(Records)

-- pv_equiv track=rewrite | github.com/pypi-data/pypi-mirror-313 | packages/tinybird/tinybird-0.0.1.dev0.tar.gz/tinybird-0.0.1.dev0/tinybird/csv_processing_queue.py | initial_newline_chars
-- ===== SOURCE A (Python) =====
-- def initial_newline_chars(data):
--     """
--     >>> initial_newline_chars('\\r\\n\\r\\nabcd')
--     4
--     >>> initial_newline_chars('\\n\\n\\n')
--     3
--     >>> initial_newline_chars('\\n\\n\\n123,"\\n\\n"')
--     3
--     >>> initial_newline_chars('\\n\\n\\n\\r"')
--     3
--     """
--     i = 0
--     data_len = len(data)
--     while i < data_len:
--         if data[i] == "\n":
--             i += 1
--         elif data[i] == "\r" and i < (data_len - 1) and data[i + 1] == "\n":
--             i += 2
--         else:
--             break
--     return i
-- ===== SOURCE B (Python) =====
-- import re
--
-- _LEADING_NL = re.compile(r'(?:\n|\r\n)*')
--
-- def initial_newline_chars(data):
--     return _LEADING_NL.match(data).end()
-- ===== Notes on version B (the rewrite author's own statement) =====
-- stated objective: idiomatic
-- what changed: Replaces the manual index-advancing while loop with one anchored regex match (?:\n|\r\n)* whose match length is the answer.
import Mathlib
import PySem

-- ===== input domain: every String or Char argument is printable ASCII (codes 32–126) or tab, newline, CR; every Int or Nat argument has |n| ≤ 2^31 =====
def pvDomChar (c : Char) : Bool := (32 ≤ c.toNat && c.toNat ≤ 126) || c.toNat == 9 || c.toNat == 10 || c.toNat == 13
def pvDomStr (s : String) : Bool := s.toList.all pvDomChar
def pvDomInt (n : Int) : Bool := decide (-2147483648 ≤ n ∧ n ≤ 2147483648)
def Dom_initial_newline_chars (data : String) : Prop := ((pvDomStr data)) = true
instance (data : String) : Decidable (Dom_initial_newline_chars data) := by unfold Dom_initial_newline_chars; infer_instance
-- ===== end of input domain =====

-- ===== PORT A =====
-- Header: B replaces A's index-advancing while loop with one anchored regex match; same return value (idiomatic).
-- Literal port of A's while loop: index i advances by 1 on '\n', by 2 on "\r\n", else break.
def initialNLLoopA (l : List Char) (i : Nat) : Nat :=
  if h : i < l.length then
    if l[i] = '\n' then initialNLLoopA l (i + 1)
    else if l[i] = '\r' ∧ i + 1 < l.length ∧ l[i+1]? = some '\n' then initialNLLoopA l (i + 2)
    else i
  else i
termination_by l.length - i

def initial_newline_chars (data : String) : Int :=
  (initialNLLoopA data.toList 0 : Int)

-- ===== PORT B =====
-- Port of B's regex (?:\n|\r\n)*: the greedy anchored match is the maximal prefix consumed by
-- repeatedly taking '\n' (tried first) or "\r\n"; its length is returned.
def initialNLMatchB : List Char → Nat
  | '\n' :: rest => 1 + initialNLMatchB rest
  | '\r' :: '\n' :: rest => 2 + initialNLMatchB rest
  | _ => 0

def initial_newline_chars_alt (data : String) : Int :=
  (initialNLMatchB data.toList : Int)

def Spec_initial_newline_chars (data : String) (out : Int) : Prop := out = initial_newline_chars_alt data
instance (data : String) (out : Int) : Decidable (Spec_initial_newline_chars data out) := by unfold Spec_initial_newline_chars; infer_instance

-- ===== CLAIM (what is proved, stated in full; the proofs are below) =====
def Claim_equal_initial_newline_chars : Prop := ∀ (data : String), Dom_initial_newline_chars data → Spec_initial_newline_chars data (initial_newline_chars data)

-- ===== LEMMAS AND PROOFS =====
theorem initialNLMatchB_cons_zero (c : Char) (rest : List Char) (h1 : c ≠ '\n')
    (h2 : ¬(c = '\r' ∧ rest.head? = some '\n')) : initialNLMatchB (c :: rest) = 0 := by
  unfold initialNLMatchB
  split
  · next heq => injection heq with ha hb; exact absurd ha h1
  · next r heq =>
    injection heq with ha hb; subst hb
    exact absurd ⟨ha, rfl⟩ h2
  · rfl

theorem initialNL_loop_eq_match (l : List Char) (i : Nat) :
    initialNLLoopA l i = i + initialNLMatchB (l.drop i) := by
  fun_induction initialNLLoopA l i with
  | case1 i h hnl ih =>
    rw [ih, List.drop_eq_getElem_cons h, hnl]
    simp [initialNLMatchB]; omega
  | case2 i h hnl hcr ih =>
    obtain ⟨hc, hlt, hnext⟩ := hcr
    rw [List.getElem?_eq_getElem hlt] at hnext
    rw [ih, List.drop_eq_getElem_cons h, List.drop_eq_getElem_cons hlt, hc,
      Option.some_inj.mp hnext]
    have e : i + 1 + 1 = i + 2 := rfl
    simp only [initialNLMatchB, e]; omega
  | case3 i h hnl hcr =>
    have h2 : ¬(l[i] = '\r' ∧ (List.drop (i + 1) l).head? = some '\n') := by
      intro ⟨ha, hb⟩
      rw [List.head?_drop] at hb
      have hlt : i + 1 < l.length := by
        by_contra hge
        rw [List.getElem?_eq_none (by omega)] at hb
        simp at hb
      exact hcr ⟨ha, hlt, hb⟩
    rw [List.drop_eq_getElem_cons h, initialNLMatchB_cons_zero _ _ hnl h2]
    omega
  | case4 i h =>
    rw [List.drop_eq_nil_of_le (by omega)]
    simp [initialNLMatchB]

-- ===== VERDICT (by name: the statement is the Claim_ definition above) =====
theorem initial_newline_chars_spec : Claim_equal_initial_newline_chars := by
  intro data _
  unfold Spec_initial_newline_chars initial_newline_chars initial_newline_chars_alt
  rw [initialNL_loop_eq_match]
  simp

(End Records)

__Work item__:
Print, from the entries above, the line with "(initialNLLoopA data.toList 0 : Int)", the line with "def initial_newline_chars_alt (data" and all lines between them, exactly and with nothing else.

__Expected answer__:
  (initialNLLoopA data.toList 0 : Int)

-- ===== PORT B =====
-- Port of B's regex (?:\n|\r\n)*: the greedy anchored match is the maximal prefix consumed by
-- repeatedly taking '\n' (tried first) or "\r\n"; its length is returned.
def initialNLMatchB : List Char → Nat
  | '\n' :: rest => 1 + initialNLMatchB rest
  | '\r' :: '\n' :: rest => 2 + initialNLMatchB rest
  | _ => 0

def initial_newline_chars_alt (data : String) : Int :=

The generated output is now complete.